The problem :: Whenever a line contains the string "pvDomChar", copy it out of the entries.
++++ Listed entries
-- pv_equiv track=rewrite | github.com/canonical/support-ai | src/support_ai/lib/chain.py | __stream
-- ===== SOURCE A (Python) =====
-- def __stream(output):
--     """
--     Streams the output in segments based on delimiters.
--
--     Args:
--         output: The full output text to be streamed.
--
--     Yields:
--         str: A segment of the output split by delimiters.
--     """
--     delimiters = [' ', '\t', '\n']
--     left = 0
--     for right, c in enumerate(output):
--         if c in delimiters:
--             yield output[left:right + 1]
--             left = right + 1
--     if left < len(output):
--         yield output[left:]
-- ===== SOURCE B (Python) =====
-- def __stream(output):
--     """Two staged passes: first collect the list of cut positions (the index
--     just past each delimiter, plus the end if a remainder is left), then
--     slice the output between consecutive cuts."""
--     cuts = [i + 1 for i, c in enumerate(output) if c in (' ', '\t', '\n')]
--     if output and (not cuts or cuts[-1] != len(output)):
--         cuts.append(len(output))
--     prev = 0
--     for cut in cuts:
--         yield output[prev:cut]
--         prev = cut
-- ===== Notes on version B (the rewrite author's own statement) =====
-- stated objective: alternative
-- what changed: B works in two staged passes - it first builds the list of cut positions (the index after each delimiter, appending the end of the string when a remainder exists) and then slices the string between consecutive cuts - instead of A's single enumerate loop that yields slices while scanning and tracks a left cursor.
import Mathlib
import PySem

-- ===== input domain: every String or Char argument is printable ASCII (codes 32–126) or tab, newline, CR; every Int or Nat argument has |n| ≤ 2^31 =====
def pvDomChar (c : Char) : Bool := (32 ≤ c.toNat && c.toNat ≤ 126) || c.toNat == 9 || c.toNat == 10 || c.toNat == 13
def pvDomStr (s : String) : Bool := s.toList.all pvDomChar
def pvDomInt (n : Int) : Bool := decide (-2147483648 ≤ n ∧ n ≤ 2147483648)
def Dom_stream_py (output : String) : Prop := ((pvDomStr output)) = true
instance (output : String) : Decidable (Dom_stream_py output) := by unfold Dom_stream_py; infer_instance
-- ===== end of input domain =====

-- B splits the work into two staged passes — collect the cut positions, then slice between
-- consecutive cuts — instead of A's single scanning loop that yields while tracking a cursor.

-- ===== PORT A =====
-- delimiters = [' ', '\t', '\n']
def streamDelims : List Char := [' ', '\t', '\n']

-- the body of A's for-loop: state (left, yielded so far), item (right, c)
def streamStepA (output : String) (st : Int × List String) (rc : Int × Char) : Int × List String :=
  if streamDelims.contains rc.2 then
    (rc.1 + 1, st.2 ++ [PySem.Str.slice output (some st.1) (some (rc.1 + 1))])
  else st

def stream_py (output : String) : List String :=
  let r := (PySem.List.enumerate output.toList).foldl (streamStepA output) (0, [])
  if r.1 < PySem.Str.len output then r.2 ++ [PySem.Str.slice output (some r.1) none] else r.2

-- ===== PORT B =====
def streamIsDelim (c : Char) : Bool := c == ' ' || c == '\t' || c == '\n'

-- pass 1: cuts = [i + 1 for i, c in enumerate(output) if c in (' ', '\t', '\n')]
def streamCuts (output : String) : List Int :=
  (PySem.List.enumerate output.toList).filterMap
    (fun ic => if streamIsDelim ic.2 then some (ic.1 + 1) else none)

-- pass 2's loop body: yield output[prev:cut]; prev = cut
def streamBStep (output : String) (st : Int × List String) (cut : Int) : Int × List String :=
  (cut, st.2 ++ [PySem.Str.slice output (some st.1) (some cut)])

def stream_py_alt (output : String) : List String :=
  let n : Int := PySem.Str.len output
  let cuts := streamCuts output
  -- if output and (not cuts or cuts[-1] != len(output)): cuts.append(len(output))
  let cuts := if output ≠ "" ∧ (cuts = [] ∨ cuts.getLast? ≠ some n) then cuts ++ [n] else cuts
  (cuts.foldl (streamBStep output) (0, [])).2

-- ===== PRECONDITION & SPEC =====
def Spec_stream_py (output : String) (out : List String) : Prop := out = stream_py_alt output
instance (output : String) (out : List String) : Decidable (Spec_stream_py output out) := by unfold Spec_stream_py; infer_instance

-- ===== CLAIM =====
def Claim_equal_stream_py : Prop := ∀ (output : String), Dom_stream_py output → Spec_stream_py output (stream_py output)

-- ===== LEMMAS AND PROOFS =====

theorem streamIsDelim_eq (c : Char) : streamDelims.contains c = streamIsDelim c := by
  simp only [streamDelims, streamIsDelim, List.contains_cons, List.contains_nil, Bool.or_false,
    Bool.or_assoc]

-- zeta-reduced forms of the two ports (definitional)
theorem stream_py_unfold (output : String) :
    stream_py output =
      (if ((PySem.List.enumerate output.toList).foldl (streamStepA output) (0, [])).1
            < PySem.Str.len output
       then ((PySem.List.enumerate output.toList).foldl (streamStepA output) (0, [])).2
              ++ [PySem.Str.slice output
                    (some ((PySem.List.enumerate output.toList).foldl
                      (streamStepA output) (0, [])).1) none]
       else ((PySem.List.enumerate output.toList).foldl (streamStepA output) (0, [])).2) := rfl

theorem stream_py_alt_unfold (output : String) :
    stream_py_alt output =
      ((if output ≠ "" ∧ (streamCuts output = []
            ∨ (streamCuts output).getLast? ≠ some (PySem.Str.len output))
        then streamCuts output ++ [PySem.Str.len output]
        else streamCuts output).foldl (streamBStep output) (0, [])).2 := rfl

-- A's character-by-character fold equals B's fold over the filtered cut list.
theorem streamAB (output : String) : ∀ (rest : List Char) (k left : Int) (acc : List String),
    (PySem.List.enumerate rest k).foldl (streamStepA output) (left, acc)
  = ((PySem.List.enumerate rest k).filterMap
       (fun ic => if streamIsDelim ic.2 then some (ic.1 + 1) else none)).foldl
      (streamBStep output) (left, acc) := by
  intro rest
  induction rest with
  | nil => intro k left acc; simp [PySem.List.enumerate_nil]
  | cons c rest ih =>
    intro k left acc
    rw [PySem.List.enumerate_cons]
    by_cases hd : streamIsDelim c
    · simp only [List.foldl_cons, List.filterMap_cons, hd, if_pos, streamStepA,
        streamIsDelim_eq, streamBStep]
      exact ih (k + 1) (k + 1) (acc ++ [PySem.Str.slice output (some left) (some (k + 1))])
    · simp only [List.foldl_cons, List.filterMap_cons, hd, Bool.false_eq_true, if_false,
        streamStepA, streamIsDelim_eq]
      exact ih (k + 1) left acc

theorem streamAB0 (output : String) :
    (PySem.List.enumerate output.toList).foldl (streamStepA output) (0, [])
      = (streamCuts output).foldl (streamBStep output) (0, []) := by
  unfold streamCuts
  exact streamAB output output.toList 0 0 []

theorem streamFoldFst (output : String) : ∀ (cuts : List Int) (left : Int) (acc : List String),
    (cuts.foldl (streamBStep output) (left, acc)).1 = cuts.getLast?.getD left := by
  intro cuts
  induction cuts with
  | nil => intro left acc; simp
  | cons c cs ih =>
    intro left acc
    rw [List.foldl_cons]
    cases cs with
    | nil => simp [streamBStep]
    | cons d ds =>
      rw [show streamBStep output (left, acc) c
            = (c, acc ++ [PySem.Str.slice output (some left) (some c)]) from rfl]
      rw [ih c _, List.getLast?_cons_cons]
      cases hz : (d :: ds).getLast? with
      | none => simp at hz
      | some z => rfl

theorem streamCuts_mem (output : String) (x : Int) (hx : x ∈ streamCuts output) :
    1 ≤ x ∧ x ≤ ((output.toList.length : Nat) : Int) := by
  unfold streamCuts at hx
  obtain ⟨ic, hic, hf⟩ := List.mem_filterMap.mp hx
  by_cases hd : streamIsDelim ic.2
  · simp only [hd, if_pos, Option.some.injEq] at hf
    obtain ⟨j, hj, hic'⟩ := (PySem.List.mem_enumerate_iff _ _ _).mp hic
    subst hic'
    simp only [Int.zero_add] at hf ⊢
    omega
  · simp [hd] at hf

-- output[a:] = output[a:n]  when 0 ≤ a, n = len(output)
theorem streamSliceNone (output : String) (a : Int) (h0 : 0 ≤ a) :
    PySem.Str.slice output (some a) none
      = PySem.Str.slice output (some a) (some ((output.toList.length : Nat) : Int)) := by
  apply String.toList_inj.mp
  rw [PySem.Str.toList_slice, PySem.Str.toList_slice]
  simp only [PySem.Chars.slice_eq_listSlice]
  rw [PySem.List.slice_from _ h0,
    PySem.List.slice_toNat (ha := h0) (hb := by exact_mod_cast Nat.zero_le _)]
  rw [Int.toNat_natCast]
  rw [List.take_of_length_le (by simp)]

theorem streamLenEq (output : String) :
    PySem.Str.len output = ((output.toList.length : Nat) : Int) := by
  simp [PySem.Str.len_eq]

theorem streamNe (output : String) :
    (output ≠ "") ↔ 0 < ((output.toList.length : Nat) : Int) := by
  constructor
  · intro h
    have h2 : output.toList ≠ [] := fun hnil => h (String.toList_inj.mp (by simp [hnil]))
    have h3 := List.length_pos_iff.mpr h2
    exact_mod_cast h3
  · intro h hq
    rw [hq] at h
    simp at h

-- the tail-condition analysis, stated over an arbitrary bounded cut list
theorem streamMain (output : String) (cuts : List Int)
    (hcb : ∀ x ∈ cuts, 1 ≤ x ∧ x ≤ ((output.toList.length : Nat) : Int)) :
    (if ((cuts.foldl (streamBStep output) (0, [])).1 : Int) < ((output.toList.length : Nat) : Int)
     then (cuts.foldl (streamBStep output) (0, [])).2
            ++ [PySem.Str.slice output (some (cuts.foldl (streamBStep output) (0, [])).1) none]
     else (cuts.foldl (streamBStep output) (0, [])).2)
  = ((if output ≠ "" ∧ (cuts = []
          ∨ cuts.getLast? ≠ some ((output.toList.length : Nat) : Int))
      then cuts ++ [((output.toList.length : Nat) : Int)]
      else cuts).foldl (streamBStep output) (0, [])).2 := by
  set n : Int := ((output.toList.length : Nat) : Int) with hn
  set r := cuts.foldl (streamBStep output) (0, []) with hr
  have hfst : r.1 = cuts.getLast?.getD 0 := streamFoldFst output cuts 0 []
  have hne : (output ≠ "") ↔ 0 < n := streamNe output
  by_cases hc : cuts = []
  · have hr1 : r.1 = 0 := by rw [hfst, hc]; rfl
    by_cases hlt : (0 : Int) < n
    · rw [if_pos (by omega : r.1 < n), if_pos ⟨hne.mpr hlt, Or.inl hc⟩, List.foldl_append]
      rw [show ([n].foldl (streamBStep output) r)
            = (n, r.2 ++ [PySem.Str.slice output (some r.1) (some n)]) from rfl]
      rw [hr1, hn, streamSliceNone output 0 le_rfl]
    · rw [if_neg (by omega : ¬ r.1 < n),
          if_neg (fun h => hlt (hne.mp h.1))]
  · cases hy : cuts.getLast? with
    | none => exact absurd (List.getLast?_eq_none_iff.mp hy) hc
    | some y =>
      have hmem : y ∈ cuts := List.mem_of_getLast? hy
      have hb := hcb y hmem
      have hr1 : r.1 = y := by rw [hfst, hy]; rfl
      have hone : output ≠ "" := hne.mpr (by omega)
      by_cases hyn : y = n
      · rw [if_neg (by omega : ¬ r.1 < n)]
        rw [if_neg (by
          intro h
          rcases h.2 with h2 | h2
          · exact hc h2
          · exact h2 (by rw [hyn]))]
      · have hlt : r.1 < n := by omega
        rw [if_pos hlt, if_pos ⟨hone, Or.inr (by simpa using hyn)⟩,
          List.foldl_append]
        rw [show ([n].foldl (streamBStep output) r)
              = (n, r.2 ++ [PySem.Str.slice output (some r.1) (some n)]) from rfl]
        rw [hn, streamSliceNone output r.1 (by omega)]

-- ===== VERDICT =====
theorem stream_py_spec : Claim_equal_stream_py := by
  intro output _
  unfold Spec_stream_py
  rw [stream_py_unfold, stream_py_alt_unfold, streamAB0 output, streamLenEq output]
  exact streamMain output (streamCuts output) (fun x hx => streamCuts_mem output x hx)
++++++++
Task answer ::
def pvDomChar (c : Char) : Bool := (32 ≤ c.toNat && c.toNat ≤ 126) || c.toNat == 9 || c.toNat == 10 || c.toNat == 13
def pvDomStr (s : String) : Bool := s.toList.all pvDomChar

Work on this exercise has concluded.